*What you will do*: From the entries below, gather each line containing the word "statement".

Stored entries
-- pv_equiv track=rewrite | github.com/Grrim/video-subtitle-translator | src/services/subtitle_generator.py | _redistribute_text
-- ===== SOURCE A (Python) =====
-- from typing import List, Dict, Any
--
-- def _redistribute_text(text: str, num_segments: int) -> List[str]:
--     """Redystrybuuj tekst na określoną liczbę segmentów"""
--     words = text.split()
--     words_per_segment = len(words) // num_segments
--
--     segments = []
--     for i in range(num_segments):
--         start_idx = i * words_per_segment
--         if i == num_segments - 1:  # Ostatni segment - weź wszystkie pozostałe słowa
--             end_idx = len(words)
--         else:
--             end_idx = (i + 1) * words_per_segment
--
--         segment_text = ' '.join(words[start_idx:end_idx])
--         segments.append(segment_text)
--
--     return segments
-- ===== SOURCE B (Python) =====
-- from typing import List
--
--
-- def _redistribute_text(text: str, num_segments: int) -> List[str]:
--     """Split text into num_segments chunks by consuming the word list front-to-back."""
--     words = text.split()
--     if num_segments <= 0:
--         return []
--     wps = len(words) // num_segments
--     segments = []
--     rest = words
--     for _ in range(num_segments - 1):
--         segments.append(' '.join(rest[:wps]))
--         rest = rest[wps:]
--     segments.append(' '.join(rest))
--     return segments
-- ===== Notes on version B (the rewrite author's own statement) =====
-- stated objective: alternative
-- what changed: Instead of computing absolute start/end indices and slicing the original word list for each of the num_segments range indices (with a last-segment branch inside the loop), B consumes the word list sequentially, peeling off words_per_segment words per segment for the first num_segments-1 segments and joining the remainder as the last segment.
import Mathlib
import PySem

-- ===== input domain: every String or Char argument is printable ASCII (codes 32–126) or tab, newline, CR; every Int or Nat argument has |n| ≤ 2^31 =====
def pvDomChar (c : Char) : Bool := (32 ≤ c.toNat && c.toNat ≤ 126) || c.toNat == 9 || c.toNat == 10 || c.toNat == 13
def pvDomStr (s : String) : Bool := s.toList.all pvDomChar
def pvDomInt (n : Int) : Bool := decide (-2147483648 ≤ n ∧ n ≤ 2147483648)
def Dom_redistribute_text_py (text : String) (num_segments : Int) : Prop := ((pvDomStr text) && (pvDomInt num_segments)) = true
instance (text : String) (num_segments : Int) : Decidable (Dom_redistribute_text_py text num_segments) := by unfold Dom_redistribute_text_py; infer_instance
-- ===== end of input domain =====

-- B consumes the word list sequentially (take wps / drop wps per segment, remainder last)
-- instead of slicing absolute index ranges per range index with a last-segment branch.

-- ===== PORT A =====
def redistribute_text_py (text : String) (num_segments : Int) : List String :=
  let words := PySem.Str.split₀ text
  let words_per_segment := PySem.Int.floordiv (words.length : Int) num_segments
  (PySem.List.pyRange 0 num_segments).foldl (fun segments i =>
    let start_idx := i * words_per_segment
    let end_idx := if i = num_segments - 1 then (words.length : Int)
                   else (i + 1) * words_per_segment
    segments ++ [PySem.Str.join " " (PySem.List.slice words (some start_idx) (some end_idx))]) []

-- ===== PORT B =====
def redistribute_text_py_alt (text : String) (num_segments : Int) : List String :=
  let words := PySem.Str.split₀ text
  if num_segments ≤ 0 then []
  else
    let wps := PySem.Int.floordiv (words.length : Int) num_segments
    let st := (PySem.List.pyRange 0 (num_segments - 1)).foldl
      (fun (st : List String × List String) _ =>
        (st.1 ++ [PySem.Str.join " " (PySem.List.slice st.2 none (some wps))],
         PySem.List.slice st.2 (some wps) none)) (([] : List String), words)
    st.1 ++ [PySem.Str.join " " st.2]

-- ===== PRECONDITION & SPEC =====
-- Pre_ excludes exactly num_segments = 0, where the Python A raises ZeroDivisionError.
def Pre_redistribute_text_py (text : String) (num_segments : Int) : Prop := num_segments ≠ 0
instance (text : String) (num_segments : Int) : Decidable (Pre_redistribute_text_py text num_segments) := by unfold Pre_redistribute_text_py; infer_instance
def pvWitness_redistribute_text_py : String × Int := ("one two three four five", 2)

def Spec_redistribute_text_py (text : String) (num_segments : Int) (out : List String) : Prop := out = redistribute_text_py_alt text num_segments
instance (text : String) (num_segments : Int) (out : List String) : Decidable (Spec_redistribute_text_py text num_segments out) := by unfold Spec_redistribute_text_py; infer_instance

-- ===== CLAIM (what is proved, stated in full; the proofs are below) =====
def Claim_equal_redistribute_text_py : Prop := ∀ (text : String) (num_segments : Int), Dom_redistribute_text_py text num_segments → Pre_redistribute_text_py text num_segments → Spec_redistribute_text_py text num_segments (redistribute_text_py text num_segments)

-- ===== LEMMAS AND PROOFS =====

-- B's loop invariant: after |l| iterations starting from (acc, rest), the accumulator has
-- gained one take-w segment per iteration and rest has lost |l|*w words.
theorem bloop_invariant (w : Nat) (l : List Int) (acc : List String) (rest : List String) :
    l.foldl (fun (st : List String × List String) _ =>
        (st.1 ++ [PySem.Str.join " " (PySem.List.slice st.2 none (some ((w : Nat) : Int)))],
         PySem.List.slice st.2 (some ((w : Nat) : Int)) none)) (acc, rest)
    = (acc ++ (List.range l.length).map
          (fun k => PySem.Str.join " " ((rest.drop (k * w)).take w)),
       rest.drop (l.length * w)) := by
  induction l generalizing acc rest with
  | nil => simp
  | cons a l ih =>
    rw [List.foldl_cons, ih, PySem.List.slice_to_natCast, PySem.List.slice_from_natCast]
    simp only [List.length_cons, Prod.mk.injEq]
    constructor
    · rw [List.range_succ_eq_map]
      simp only [List.map_cons, List.map_map, List.append_assoc,
        List.cons_append, Nat.zero_mul, List.drop_zero]
      simp only [List.nil_append]
      congr 1
      congr 1
      apply List.map_congr_left
      intro k _
      simp only [Function.comp_apply, List.drop_drop, Nat.succ_eq_add_one]
      have h : w + k * w = (k + 1) * w := by ring
      rw [h]
    · rw [List.drop_drop]
      congr 1
      ring

theorem flatMap_single {α β : Type} (g : α → β) (l : List α) :
    l.flatMap (fun x => [g x]) = l.map g := by
  induction l with
  | nil => rfl
  | cons a l ih => simp [ih]

theorem main_eq (text : String) (n : Int) (hpre : n ≠ 0) :
    redistribute_text_py text n = redistribute_text_py_alt text n := by
  simp only [redistribute_text_py, redistribute_text_py_alt]
  by_cases hn : n ≤ 0
  · have h0 : n.toNat = 0 := by omega
    rw [if_pos hn, PySem.List.pyRange_zero, h0]
    simp
  · rw [if_neg hn]
    set words := PySem.Str.split₀ text with hw
    set wps := PySem.Int.floordiv ((words.length : Nat) : Int) n with hwps
    have hwnn : 0 ≤ wps := by
      rw [hwps, PySem.Int.floordiv_eq_ediv_of_pos (by omega)]
      exact Int.ediv_nonneg (by positivity) (by omega)
    obtain ⟨w, hwcast⟩ : ∃ w : Nat, wps = (w : Int) := ⟨wps.toNat, by omega⟩
    obtain ⟨m, hm⟩ : ∃ m : Nat, n = (m : Int) + 1 := ⟨(n - 1).toNat, by omega⟩
    rw [hwcast, hm]
    have hm1 : ((m : Int) + 1 - 1) = (m : Int) := by ring
    rw [hm1, bloop_invariant]
    have hlen : (PySem.List.pyRange 0 ((m : Nat) : Int)).length = m := by
      rw [PySem.List.pyRange_zero_nat]; simp
    rw [hlen]
    rw [PySem.List.foldl_append_eq_flatMap
      (fun i => [PySem.Str.join " " (PySem.List.slice words (some (i * (w : Int)))
        (some (if i = (m : Int) then ((words.length : Nat) : Int)
               else (i + 1) * (w : Int))))])]
    rw [PySem.List.pyRange_one_succ_right (by positivity), List.flatMap_append, flatMap_single]
    simp only [List.nil_append, List.flatMap_cons, List.flatMap_nil, List.append_nil]
    congr 1
    · rw [PySem.List.pyRange_zero_nat, List.map_map]
      apply List.map_congr_left
      intro k hk
      simp only [Function.comp_apply]
      rw [if_neg (by simp at hk; omega)]
      have h1 : ((k : Int) * (w : Int)) = ((k * w : Nat) : Int) := by push_cast; ring
      have h2 : (((k : Int)) + 1) * (w : Int) = ((k * w : Nat) : Int) + ((w : Nat) : Int) := by
        push_cast; ring
      rw [h1, h2, PySem.List.slice_natCast_add]
    · have h3 : ((m : Int) * (w : Int)) = ((m * w : Nat) : Int) := by push_cast; ring
      rw [if_pos trivial, h3, PySem.List.slice_natCast, List.take_of_length_le (by simp)]

-- ===== VERDICT (by name: the statement is the Claim_ definition above) =====
theorem redistribute_text_py_spec : Claim_equal_redistribute_text_py := by
  intro text n _ hpre
  unfold Spec_redistribute_text_py
  exact main_eq text n hpre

*Exercise result*:
-- ===== Notes on version B (the rewrite author's own statement) =====
-- ===== VERDICT (by name: the statement is the Claim_ definition above) =====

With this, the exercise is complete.